▶ **What the exercise asks**
Would you copy out each line of the records below that includes the word "hmain"?
Given records below:
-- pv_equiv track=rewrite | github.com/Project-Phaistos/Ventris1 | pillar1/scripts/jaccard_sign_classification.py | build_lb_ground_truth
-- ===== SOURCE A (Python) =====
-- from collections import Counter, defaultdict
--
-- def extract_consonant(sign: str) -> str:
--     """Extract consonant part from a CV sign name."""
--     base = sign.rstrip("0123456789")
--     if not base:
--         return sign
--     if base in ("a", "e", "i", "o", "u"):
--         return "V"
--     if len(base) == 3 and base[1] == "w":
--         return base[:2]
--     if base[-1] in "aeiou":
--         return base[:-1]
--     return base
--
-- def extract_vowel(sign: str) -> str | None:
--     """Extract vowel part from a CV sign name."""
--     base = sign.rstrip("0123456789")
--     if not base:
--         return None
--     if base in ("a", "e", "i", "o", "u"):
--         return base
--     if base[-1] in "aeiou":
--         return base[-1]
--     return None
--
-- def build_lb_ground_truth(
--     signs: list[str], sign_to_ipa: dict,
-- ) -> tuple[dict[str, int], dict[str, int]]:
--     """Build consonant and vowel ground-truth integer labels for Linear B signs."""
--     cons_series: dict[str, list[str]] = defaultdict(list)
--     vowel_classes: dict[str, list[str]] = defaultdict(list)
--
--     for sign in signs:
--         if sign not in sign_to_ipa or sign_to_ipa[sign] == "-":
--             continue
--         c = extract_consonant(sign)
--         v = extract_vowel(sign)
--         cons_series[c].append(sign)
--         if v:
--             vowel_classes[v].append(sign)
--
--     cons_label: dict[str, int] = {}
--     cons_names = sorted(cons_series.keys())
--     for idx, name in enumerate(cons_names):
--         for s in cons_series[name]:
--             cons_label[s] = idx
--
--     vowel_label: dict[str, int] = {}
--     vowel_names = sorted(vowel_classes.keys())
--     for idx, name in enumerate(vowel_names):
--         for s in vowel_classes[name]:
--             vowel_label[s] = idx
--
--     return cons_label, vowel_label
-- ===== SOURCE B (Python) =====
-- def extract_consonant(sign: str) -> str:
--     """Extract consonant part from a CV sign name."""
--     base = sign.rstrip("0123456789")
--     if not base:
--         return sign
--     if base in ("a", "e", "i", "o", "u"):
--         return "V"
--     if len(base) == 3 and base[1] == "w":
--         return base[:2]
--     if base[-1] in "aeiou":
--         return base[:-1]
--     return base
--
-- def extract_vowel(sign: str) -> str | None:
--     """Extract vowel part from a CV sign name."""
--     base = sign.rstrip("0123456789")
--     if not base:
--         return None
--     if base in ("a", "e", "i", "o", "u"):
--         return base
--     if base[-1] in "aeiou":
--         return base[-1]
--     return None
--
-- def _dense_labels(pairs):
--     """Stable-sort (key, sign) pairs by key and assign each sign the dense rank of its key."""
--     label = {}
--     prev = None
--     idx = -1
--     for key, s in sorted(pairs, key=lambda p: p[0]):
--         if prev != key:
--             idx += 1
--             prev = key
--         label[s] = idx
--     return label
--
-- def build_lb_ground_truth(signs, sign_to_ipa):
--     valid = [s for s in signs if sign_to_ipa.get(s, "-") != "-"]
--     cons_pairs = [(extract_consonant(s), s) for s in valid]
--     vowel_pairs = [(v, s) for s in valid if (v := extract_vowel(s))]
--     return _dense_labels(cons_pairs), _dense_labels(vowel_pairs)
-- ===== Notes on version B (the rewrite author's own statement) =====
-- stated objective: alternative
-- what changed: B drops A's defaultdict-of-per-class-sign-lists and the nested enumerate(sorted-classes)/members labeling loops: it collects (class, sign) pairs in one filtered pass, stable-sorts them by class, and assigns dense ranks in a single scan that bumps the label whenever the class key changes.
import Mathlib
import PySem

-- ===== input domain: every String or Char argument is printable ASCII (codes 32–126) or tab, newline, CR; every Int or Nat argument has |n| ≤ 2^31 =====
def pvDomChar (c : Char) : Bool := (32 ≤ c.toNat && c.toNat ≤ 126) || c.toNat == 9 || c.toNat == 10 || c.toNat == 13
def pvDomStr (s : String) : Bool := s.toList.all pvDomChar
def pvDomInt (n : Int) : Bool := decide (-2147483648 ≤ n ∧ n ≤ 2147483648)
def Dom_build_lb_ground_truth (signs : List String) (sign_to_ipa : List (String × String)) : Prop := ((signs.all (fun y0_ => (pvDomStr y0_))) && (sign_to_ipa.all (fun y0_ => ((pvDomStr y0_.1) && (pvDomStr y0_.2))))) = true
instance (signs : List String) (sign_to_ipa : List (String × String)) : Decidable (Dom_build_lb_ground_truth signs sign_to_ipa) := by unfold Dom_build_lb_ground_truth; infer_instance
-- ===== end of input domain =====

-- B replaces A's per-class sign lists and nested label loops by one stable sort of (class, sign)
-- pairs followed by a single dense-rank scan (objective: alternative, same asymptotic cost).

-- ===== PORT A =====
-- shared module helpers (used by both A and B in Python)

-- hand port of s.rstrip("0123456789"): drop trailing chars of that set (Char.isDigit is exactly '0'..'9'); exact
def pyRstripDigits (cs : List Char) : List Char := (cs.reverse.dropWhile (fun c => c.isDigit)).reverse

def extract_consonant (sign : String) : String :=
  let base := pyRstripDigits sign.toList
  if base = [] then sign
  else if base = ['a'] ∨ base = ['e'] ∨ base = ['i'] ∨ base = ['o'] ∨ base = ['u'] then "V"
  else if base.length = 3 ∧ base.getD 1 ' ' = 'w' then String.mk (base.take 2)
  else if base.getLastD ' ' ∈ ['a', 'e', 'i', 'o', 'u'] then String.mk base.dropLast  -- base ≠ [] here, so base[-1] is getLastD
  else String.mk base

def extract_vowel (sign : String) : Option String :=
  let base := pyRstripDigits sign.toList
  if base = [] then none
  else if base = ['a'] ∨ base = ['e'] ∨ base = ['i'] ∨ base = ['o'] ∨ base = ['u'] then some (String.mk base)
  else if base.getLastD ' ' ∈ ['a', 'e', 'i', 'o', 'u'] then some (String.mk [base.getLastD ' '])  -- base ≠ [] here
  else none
End of Given records.
Given records below:
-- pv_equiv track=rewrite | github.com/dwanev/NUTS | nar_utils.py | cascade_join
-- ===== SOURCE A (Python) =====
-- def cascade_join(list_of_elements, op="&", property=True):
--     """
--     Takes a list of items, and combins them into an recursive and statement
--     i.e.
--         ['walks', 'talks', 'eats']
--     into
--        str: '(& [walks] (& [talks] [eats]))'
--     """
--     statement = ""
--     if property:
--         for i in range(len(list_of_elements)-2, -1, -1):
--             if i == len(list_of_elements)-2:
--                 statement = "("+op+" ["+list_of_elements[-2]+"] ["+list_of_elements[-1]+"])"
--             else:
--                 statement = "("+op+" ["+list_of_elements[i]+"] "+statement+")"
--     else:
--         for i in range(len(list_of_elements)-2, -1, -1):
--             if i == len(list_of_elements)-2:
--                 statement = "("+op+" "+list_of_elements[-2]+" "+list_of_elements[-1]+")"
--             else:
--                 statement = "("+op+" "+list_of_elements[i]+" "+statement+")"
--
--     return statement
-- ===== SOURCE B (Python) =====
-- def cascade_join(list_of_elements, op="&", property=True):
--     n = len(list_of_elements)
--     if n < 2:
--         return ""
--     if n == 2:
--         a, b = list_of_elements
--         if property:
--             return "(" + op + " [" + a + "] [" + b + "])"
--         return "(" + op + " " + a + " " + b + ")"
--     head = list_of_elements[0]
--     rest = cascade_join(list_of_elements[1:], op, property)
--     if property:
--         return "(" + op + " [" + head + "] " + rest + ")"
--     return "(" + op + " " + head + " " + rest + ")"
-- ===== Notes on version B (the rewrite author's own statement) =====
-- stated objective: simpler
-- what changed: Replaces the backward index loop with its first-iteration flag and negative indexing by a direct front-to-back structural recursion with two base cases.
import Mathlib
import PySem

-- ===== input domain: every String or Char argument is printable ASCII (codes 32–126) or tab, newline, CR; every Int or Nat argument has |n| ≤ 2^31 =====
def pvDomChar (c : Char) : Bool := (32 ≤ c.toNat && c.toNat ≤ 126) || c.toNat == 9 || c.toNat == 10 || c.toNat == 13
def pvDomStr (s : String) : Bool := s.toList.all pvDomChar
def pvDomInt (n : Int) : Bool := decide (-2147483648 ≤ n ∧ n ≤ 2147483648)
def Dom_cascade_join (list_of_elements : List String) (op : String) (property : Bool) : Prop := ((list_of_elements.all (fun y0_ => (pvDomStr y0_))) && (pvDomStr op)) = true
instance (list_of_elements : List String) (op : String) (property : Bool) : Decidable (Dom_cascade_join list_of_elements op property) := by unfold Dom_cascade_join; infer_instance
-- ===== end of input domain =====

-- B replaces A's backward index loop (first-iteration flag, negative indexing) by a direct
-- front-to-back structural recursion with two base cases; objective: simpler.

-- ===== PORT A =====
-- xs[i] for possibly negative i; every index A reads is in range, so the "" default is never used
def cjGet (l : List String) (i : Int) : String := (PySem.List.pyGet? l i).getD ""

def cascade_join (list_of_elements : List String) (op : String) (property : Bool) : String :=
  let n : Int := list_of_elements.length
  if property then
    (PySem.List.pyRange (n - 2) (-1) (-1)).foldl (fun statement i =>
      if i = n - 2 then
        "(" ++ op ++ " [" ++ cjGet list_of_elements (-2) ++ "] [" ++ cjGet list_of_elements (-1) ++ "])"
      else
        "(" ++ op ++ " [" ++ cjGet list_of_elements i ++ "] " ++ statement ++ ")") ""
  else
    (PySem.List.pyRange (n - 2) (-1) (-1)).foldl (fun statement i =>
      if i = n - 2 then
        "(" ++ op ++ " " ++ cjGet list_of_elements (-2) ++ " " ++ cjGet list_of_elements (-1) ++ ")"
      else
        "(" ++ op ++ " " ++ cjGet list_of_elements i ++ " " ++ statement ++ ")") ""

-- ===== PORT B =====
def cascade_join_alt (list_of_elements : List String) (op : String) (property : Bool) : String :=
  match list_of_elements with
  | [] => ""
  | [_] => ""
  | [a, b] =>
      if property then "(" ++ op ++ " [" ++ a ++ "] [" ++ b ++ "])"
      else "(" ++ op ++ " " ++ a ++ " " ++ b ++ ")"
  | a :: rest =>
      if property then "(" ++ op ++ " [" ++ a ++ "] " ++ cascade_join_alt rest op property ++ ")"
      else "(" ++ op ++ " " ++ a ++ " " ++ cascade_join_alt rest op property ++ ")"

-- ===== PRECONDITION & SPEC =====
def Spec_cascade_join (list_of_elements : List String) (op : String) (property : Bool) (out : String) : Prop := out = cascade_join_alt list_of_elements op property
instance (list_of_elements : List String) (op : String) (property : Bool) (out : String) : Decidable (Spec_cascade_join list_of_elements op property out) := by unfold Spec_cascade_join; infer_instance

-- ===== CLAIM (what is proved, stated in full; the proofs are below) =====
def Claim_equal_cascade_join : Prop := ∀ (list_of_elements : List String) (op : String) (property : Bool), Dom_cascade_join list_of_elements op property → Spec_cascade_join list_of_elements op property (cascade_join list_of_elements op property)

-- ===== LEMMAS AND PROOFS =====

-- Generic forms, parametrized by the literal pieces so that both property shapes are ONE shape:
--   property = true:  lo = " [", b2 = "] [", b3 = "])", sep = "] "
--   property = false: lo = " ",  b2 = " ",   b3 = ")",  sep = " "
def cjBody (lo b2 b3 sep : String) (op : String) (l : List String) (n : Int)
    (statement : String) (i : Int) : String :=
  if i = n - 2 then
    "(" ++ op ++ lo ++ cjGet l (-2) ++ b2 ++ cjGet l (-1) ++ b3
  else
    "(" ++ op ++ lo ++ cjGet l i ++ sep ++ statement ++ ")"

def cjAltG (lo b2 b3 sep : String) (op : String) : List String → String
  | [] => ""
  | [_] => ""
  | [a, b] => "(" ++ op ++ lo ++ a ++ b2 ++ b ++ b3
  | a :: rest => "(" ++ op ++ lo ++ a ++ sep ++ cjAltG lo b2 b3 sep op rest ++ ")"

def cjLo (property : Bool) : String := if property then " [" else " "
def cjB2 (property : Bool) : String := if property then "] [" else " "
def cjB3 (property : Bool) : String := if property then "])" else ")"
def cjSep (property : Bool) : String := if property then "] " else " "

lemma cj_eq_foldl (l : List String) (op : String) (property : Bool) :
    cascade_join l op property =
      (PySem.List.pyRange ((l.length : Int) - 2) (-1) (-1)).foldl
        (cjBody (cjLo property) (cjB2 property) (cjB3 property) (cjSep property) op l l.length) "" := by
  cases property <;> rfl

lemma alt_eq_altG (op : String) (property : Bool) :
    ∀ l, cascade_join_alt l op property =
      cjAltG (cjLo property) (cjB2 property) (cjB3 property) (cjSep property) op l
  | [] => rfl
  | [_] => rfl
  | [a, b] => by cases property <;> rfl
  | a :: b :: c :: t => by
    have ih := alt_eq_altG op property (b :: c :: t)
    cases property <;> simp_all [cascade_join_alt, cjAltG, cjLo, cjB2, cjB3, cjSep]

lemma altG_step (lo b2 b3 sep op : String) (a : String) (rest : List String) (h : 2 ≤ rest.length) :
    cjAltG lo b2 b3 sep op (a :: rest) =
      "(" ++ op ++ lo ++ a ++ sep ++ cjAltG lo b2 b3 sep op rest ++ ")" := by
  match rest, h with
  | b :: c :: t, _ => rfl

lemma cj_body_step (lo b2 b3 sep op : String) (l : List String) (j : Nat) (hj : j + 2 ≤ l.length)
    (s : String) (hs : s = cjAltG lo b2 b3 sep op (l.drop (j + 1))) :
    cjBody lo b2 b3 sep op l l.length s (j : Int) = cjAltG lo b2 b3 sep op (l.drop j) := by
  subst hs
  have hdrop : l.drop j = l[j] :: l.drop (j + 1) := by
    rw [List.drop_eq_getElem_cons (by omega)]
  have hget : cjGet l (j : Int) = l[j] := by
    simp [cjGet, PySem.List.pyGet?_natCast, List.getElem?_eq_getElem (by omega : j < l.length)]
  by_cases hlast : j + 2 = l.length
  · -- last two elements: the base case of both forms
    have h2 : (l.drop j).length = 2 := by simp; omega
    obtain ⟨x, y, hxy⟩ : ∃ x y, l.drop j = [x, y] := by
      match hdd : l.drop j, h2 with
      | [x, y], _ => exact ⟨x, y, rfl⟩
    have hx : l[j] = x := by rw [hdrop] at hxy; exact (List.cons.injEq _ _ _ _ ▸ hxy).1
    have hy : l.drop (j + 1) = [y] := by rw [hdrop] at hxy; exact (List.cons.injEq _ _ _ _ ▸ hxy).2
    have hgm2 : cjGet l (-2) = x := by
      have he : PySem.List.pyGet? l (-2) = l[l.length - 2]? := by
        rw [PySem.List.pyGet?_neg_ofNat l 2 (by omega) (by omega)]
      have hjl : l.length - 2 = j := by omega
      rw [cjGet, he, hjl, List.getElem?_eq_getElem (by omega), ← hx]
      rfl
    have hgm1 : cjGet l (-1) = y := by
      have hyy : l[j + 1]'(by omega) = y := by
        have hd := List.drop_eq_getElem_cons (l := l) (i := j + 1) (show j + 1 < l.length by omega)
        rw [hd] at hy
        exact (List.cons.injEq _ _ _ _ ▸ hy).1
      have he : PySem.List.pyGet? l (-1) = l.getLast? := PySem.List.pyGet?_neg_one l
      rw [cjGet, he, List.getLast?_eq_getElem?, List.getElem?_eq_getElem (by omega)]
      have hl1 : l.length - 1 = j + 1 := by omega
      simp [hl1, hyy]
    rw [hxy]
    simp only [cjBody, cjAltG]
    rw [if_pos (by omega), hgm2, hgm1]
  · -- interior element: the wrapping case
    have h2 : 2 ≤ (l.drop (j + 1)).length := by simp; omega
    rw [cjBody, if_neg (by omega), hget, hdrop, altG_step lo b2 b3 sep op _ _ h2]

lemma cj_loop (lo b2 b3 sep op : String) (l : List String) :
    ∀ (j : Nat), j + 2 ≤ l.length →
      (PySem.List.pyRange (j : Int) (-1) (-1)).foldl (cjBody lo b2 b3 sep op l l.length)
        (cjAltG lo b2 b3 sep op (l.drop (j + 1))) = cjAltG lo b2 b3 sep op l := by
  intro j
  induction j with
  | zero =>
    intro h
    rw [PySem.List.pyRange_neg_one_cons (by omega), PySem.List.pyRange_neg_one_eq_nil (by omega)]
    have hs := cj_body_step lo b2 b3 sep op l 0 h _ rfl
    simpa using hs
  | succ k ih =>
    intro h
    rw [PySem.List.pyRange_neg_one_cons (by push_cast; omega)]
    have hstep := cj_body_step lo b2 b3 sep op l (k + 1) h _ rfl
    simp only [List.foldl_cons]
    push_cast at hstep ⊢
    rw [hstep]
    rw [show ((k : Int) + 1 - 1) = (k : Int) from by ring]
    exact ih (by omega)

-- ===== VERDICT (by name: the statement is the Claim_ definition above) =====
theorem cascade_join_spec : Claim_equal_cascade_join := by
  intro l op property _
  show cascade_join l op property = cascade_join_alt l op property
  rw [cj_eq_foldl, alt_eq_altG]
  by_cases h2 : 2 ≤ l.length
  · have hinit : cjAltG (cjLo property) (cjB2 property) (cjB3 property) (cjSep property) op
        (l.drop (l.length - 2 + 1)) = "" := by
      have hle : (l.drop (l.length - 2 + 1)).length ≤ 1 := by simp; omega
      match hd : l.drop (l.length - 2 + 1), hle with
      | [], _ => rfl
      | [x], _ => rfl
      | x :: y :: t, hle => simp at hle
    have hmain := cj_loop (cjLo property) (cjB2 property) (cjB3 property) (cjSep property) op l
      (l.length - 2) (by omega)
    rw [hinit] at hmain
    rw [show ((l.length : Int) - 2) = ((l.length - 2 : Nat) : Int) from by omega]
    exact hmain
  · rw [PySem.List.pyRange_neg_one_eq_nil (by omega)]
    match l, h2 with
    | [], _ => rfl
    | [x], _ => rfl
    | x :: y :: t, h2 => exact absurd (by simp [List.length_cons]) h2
End of Given records.
▶ **Exercise output**
    have hmain := cj_loop (cjLo property) (cjB2 property) (cjB3 property) (cjSep property) op l
    rw [hinit] at hmain
    exact hmain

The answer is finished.